After working a lot more with PostgreSQL, I happened to stumble upon a few things, mostly related to query optimisation, that at least for me weren't quite readily apparent. Please note that this is all with regards to PostgreSQL 9.3, but unless otherwise noted it should still be the case for 9.4 as well.
Slow DELETE
s
Obviously, indexes are key to good query performance. If you're already using
EXPLAIN
, with, or without ANALYZE
, chances are good you know how and why
your queries perform like they do. However I encountered a problem with a
DELETE
query, where the output from EXPLAIN
was as expected, i.e. it was
using the optimal plan, but still the performance was abysmal; a query to
delete about 300 elements in bulk, like DELETE FROM table WHERE id IN (...);
,
was quite fast to remove the elements (as tested from a separately running
psql
), but still the query took about three minutes(!) to complete.
In this scenario the table in question was about a million rows long, had a
primary index on the id
column and was referenced from three other tables,
which also had foreign key constraints set up; no other triggers were running
on any of the tables involved.
The postgres
server process in question wasn't doing anything interesting, it
was basically taking up one core with semop
calls as reported by strace
, no
other I/O was observed though.
At that point I finally turned to #postgresql
. Since the information I could
share wasn't very helpful, there were no immediate replies, but one hint
finally helped me to fix this problem.

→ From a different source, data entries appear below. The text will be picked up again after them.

-- pv_equiv track=rewrite | github.com/narpfel/adventofcode | 2024/12/python/solution.py | border_tiles
-- ===== SOURCE A (Python) =====
-- def neighbours(x, y):
--     return [
--         (x - 1, y),
--         (x + 1, y),
--         (x, y - 1),
--         (x, y + 1),
--     ]
--
-- def border_tiles(garden, region):
--     scale = 3
--     return {
--         (x * scale + dx, y * scale + dy)
--         for x, y in region
--         for dx in range(scale)
--         for dy in range(scale)
--         if any(
--             (nx // scale, ny // scale) not in region
--             for nx, ny in neighbours(x * scale + dx, y * scale + dy)
--         )
--     }
-- ===== SOURCE B (Python) =====
-- def border_tiles(garden, region):
--     # Edge-strip enumeration: 4 direct neighbour-cell lookups per cell (hash set),
--     # then emit whole outer columns/rows of the 3x3 block for each missing neighbour.
--     cells = set(region)
--     result = set()
--     for x, y in region:
--         left = (x - 1, y) not in cells
--         right = (x + 1, y) not in cells
--         down = (x, y - 1) not in cells
--         up = (x, y + 1) not in cells
--         for dx in range(3):
--             if (dx == 0 and left) or (dx == 2 and right):
--                 for dy in range(3):
--                     result.add((3 * x + dx, 3 * y + dy))
--             else:
--                 if down:
--                     result.add((3 * x + dx, 3 * y))
--                 if up:
--                     result.add((3 * x + dx, 3 * y + 2))
--     return result
-- ===== Notes on version B (the rewrite author's own statement) =====
-- stated objective: faster
-- what changed: Instead of testing each of the 9 subtiles of a cell by floor-dividing all 4 of its scaled neighbours back to cells and scanning the region list, B does 4 direct neighbour-cell lookups in a prebuilt hash set per cell and emits whole outer edge strips of the 3x3 block for each missing neighbour.
import Mathlib
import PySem

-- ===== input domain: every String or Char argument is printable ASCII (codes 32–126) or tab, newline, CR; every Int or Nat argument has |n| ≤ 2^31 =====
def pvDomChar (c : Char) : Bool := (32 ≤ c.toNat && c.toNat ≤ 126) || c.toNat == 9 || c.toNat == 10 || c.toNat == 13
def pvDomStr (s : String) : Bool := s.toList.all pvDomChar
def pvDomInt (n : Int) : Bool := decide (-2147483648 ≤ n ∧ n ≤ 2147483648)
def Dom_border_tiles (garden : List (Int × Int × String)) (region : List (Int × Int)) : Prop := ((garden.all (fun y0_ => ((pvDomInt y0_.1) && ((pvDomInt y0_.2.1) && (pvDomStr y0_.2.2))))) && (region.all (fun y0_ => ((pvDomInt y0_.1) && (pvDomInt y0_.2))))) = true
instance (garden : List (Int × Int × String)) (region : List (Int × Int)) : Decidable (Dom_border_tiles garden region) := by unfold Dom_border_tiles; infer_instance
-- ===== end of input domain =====

-- B replaces A's per-subtile scan of 36 scaled neighbours (with //-division and list
-- membership) by 4 direct neighbour-cell set lookups per cell, emitting whole edge strips.

-- ===== PORT A =====
def neighbours (x y : Int) : List (Int × Int) :=
  [(x - 1, y), (x + 1, y), (x, y - 1), (x, y + 1)]

def border_tiles (garden : List (Int × Int × String)) (region : List (Int × Int)) : List (Int × Int) :=
  region.foldl (fun s xy =>
    (PySem.List.pyRange 0 3 1).foldl (fun s dx =>
      (PySem.List.pyRange 0 3 1).foldl (fun s dy =>
        if (neighbours (xy.1 * 3 + dx) (xy.2 * 3 + dy)).any
            (fun n => !((PySem.Int.floordiv n.1 3, PySem.Int.floordiv n.2 3) ∈ region)) then
          PySem.Set.add s (xy.1 * 3 + dx, xy.2 * 3 + dy)
        else s) s) s) PySem.Set.empty

-- ===== PORT B =====
def border_tiles_alt (garden : List (Int × Int × String)) (region : List (Int × Int)) : List (Int × Int) :=
  let cells := PySem.Set.ofList region
  region.foldl (fun s xy =>
    let l := !((xy.1 - 1, xy.2) ∈ cells)
    let r := !((xy.1 + 1, xy.2) ∈ cells)
    let d := !((xy.1, xy.2 - 1) ∈ cells)
    let u := !((xy.1, xy.2 + 1) ∈ cells)
    (PySem.List.pyRange 0 3 1).foldl (fun s dx =>
      if (dx == 0 && l) || (dx == 2 && r) then
        (PySem.List.pyRange 0 3 1).foldl (fun s dy =>
          PySem.Set.add s (3 * xy.1 + dx, 3 * xy.2 + dy)) s
      else
        let s := if d then PySem.Set.add s (3 * xy.1 + dx, 3 * xy.2) else s
        if u then PySem.Set.add s (3 * xy.1 + dx, 3 * xy.2 + 2) else s) s) PySem.Set.empty

-- ===== PRECONDITION & SPEC =====
def Spec_border_tiles (garden : List (Int × Int × String)) (region : List (Int × Int)) (out : List (Int × Int)) : Prop := out = border_tiles_alt garden region
instance (garden : List (Int × Int × String)) (region : List (Int × Int)) (out : List (Int × Int)) : Decidable (Spec_border_tiles garden region out) := by unfold Spec_border_tiles; infer_instance

-- ===== CLAIM (what is proved, stated in full; the proofs are below) =====
def Claim_equal_border_tiles : Prop := ∀ (garden : List (Int × Int × String)) (region : List (Int × Int)), Dom_border_tiles garden region → Spec_border_tiles garden region (border_tiles garden region)

-- ===== LEMMAS AND PROOFS =====

-- For one cell (x, y) of `region`, A's 3×3 per-subtile neighbour scan performs exactly the
-- same sequence of set insertions as B's edge-strip emission.
theorem border_tiles_eq_alt (garden : List (Int × Int × String)) (region : List (Int × Int)) :
    border_tiles garden region = border_tiles_alt garden region := by
  unfold border_tiles border_tiles_alt
  refine PySem.List.foldl_congr_mem region _ _ _ ?_
  intro acc xy hx
  obtain ⟨x, y⟩ := xy
  have hrg : PySem.List.pyRange 0 3 1 = [0, 1, 2] := by decide
  have f1 : ∀ a : Int, PySem.Int.floordiv (a*3 + 0 - 1) 3 = a - 1 := by
    intro a; rw [PySem.Int.floordiv_eq_ediv_of_pos (by norm_num)]; omega
  have f2 : ∀ a : Int, PySem.Int.floordiv (a*3 + 0 + 1) 3 = a := by
    intro a; rw [PySem.Int.floordiv_eq_ediv_of_pos (by norm_num)]; omega
  have f3 : ∀ a : Int, PySem.Int.floordiv (a*3 + 0) 3 = a := by
    intro a; rw [PySem.Int.floordiv_eq_ediv_of_pos (by norm_num)]; omega
  have f4 : ∀ a : Int, PySem.Int.floordiv (a*3 + 1 - 1) 3 = a := by
    intro a; rw [PySem.Int.floordiv_eq_ediv_of_pos (by norm_num)]; omega
  have f5 : ∀ a : Int, PySem.Int.floordiv (a*3 + 1 + 1) 3 = a := by
    intro a; rw [PySem.Int.floordiv_eq_ediv_of_pos (by norm_num)]; omega
  have f6 : ∀ a : Int, PySem.Int.floordiv (a*3 + 1) 3 = a := by
    intro a; rw [PySem.Int.floordiv_eq_ediv_of_pos (by norm_num)]; omega
  have f7 : ∀ a : Int, PySem.Int.floordiv (a*3 + 2 - 1) 3 = a := by
    intro a; rw [PySem.Int.floordiv_eq_ediv_of_pos (by norm_num)]; omega
  have f8 : ∀ a : Int, PySem.Int.floordiv (a*3 + 2 + 1) 3 = a + 1 := by
    intro a; rw [PySem.Int.floordiv_eq_ediv_of_pos (by norm_num)]; omega
  have f9 : ∀ a : Int, PySem.Int.floordiv (a*3 + 2) 3 = a := by
    intro a; rw [PySem.Int.floordiv_eq_ediv_of_pos (by norm_num)]; omega
  simp only [hrg, List.foldl_cons, List.foldl_nil, neighbours, List.any_cons, List.any_nil,
    f1, f2, f3, f4, f5, f6, f7, f8, f9, PySem.Set.mem_ofList]
  by_cases hl : (x - 1, y) ∈ region <;> by_cases hr : (x + 1, y) ∈ region <;>
    by_cases hd : (x, y - 1) ∈ region <;> by_cases hu : (x, y + 1) ∈ region <;>
    simp [hl, hr, hd, hu, hx] <;> ring_nf

-- ===== VERDICT (by name: the statement is the Claim_ definition above) =====
theorem border_tiles_spec : Claim_equal_border_tiles := by
  intro garden region _
  unfold Spec_border_tiles
  exact border_tiles_eq_alt garden region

It turns out that the (kinda obvious)
solution was to check for missing indexes on foreign key constraints from
other tables. With two out of three indexes missing I resumed to CREATE
INDEX CONCURRENTLY...;
and about five minutes later the DELETE
was now
running in a few milliseconds.
The part where I was really frustrated here is that none of the available
statistics guided me in the search; EXPLAIN ANALYZE
apparently doesn't
include the runtime for foreign key constraints and they don't show up in
other places as well. In hindsight this is something that I should've checked
earlier (and from now on I will), but it's also a weakness of the analyze
framework not to help the developer to see the slowdowns involved in a
situation like this.
Common Table Expressions
Refactoring queries to reuse results with WITH
queries is absolutely worth it
and improved the runtime of rather large queries by a large factor. This is
something that can be seen from the query plan, so when you're using the same
expressions twice, start looking into this and see if it helps both for
readability (don't repeat yourself) and performance.
JSON result construction
We need nested JSON output in a few cases. This means (in 9.3, there are some
better functions available in 9.4) that a combination of
row_to_json(row(json_agg(...)))
was necessary to get proper nesting of
aggregated sub-objects, as well as wrapping the end result in another object,
because the output had to be formatted as a JSON object (with curly brackets)
instead of a JSON array (with rectangular brackets).
Technicalities aside the JSON support is pretty good and since the initial code
was written I've discovered that since we in many cases don't actually have
multiple results (for json_agg
), not using that method will again
significantly improve performance.
That means instead of something like the following:
SELECT row_to_json(row(json_agg(...))) FROM ... JOIN ... GROUP BY id;
, where the input to json_agg
is a single result from the JOIN
, we can
write the following instead:
SELECT row_to_json(row(ARRAY[...])) FROM ... JOIN ...;
, which, if you examine the output of EXPLAIN
, means no sorting because of
the GROUP BY
clause. The convenience of json_agg
here doesn't really
justify the significant slowdown caused by the aggregation function.
Note that the array constructed via ARRAY[]
is properly converted to JSON, so
the end result is again proper JSON.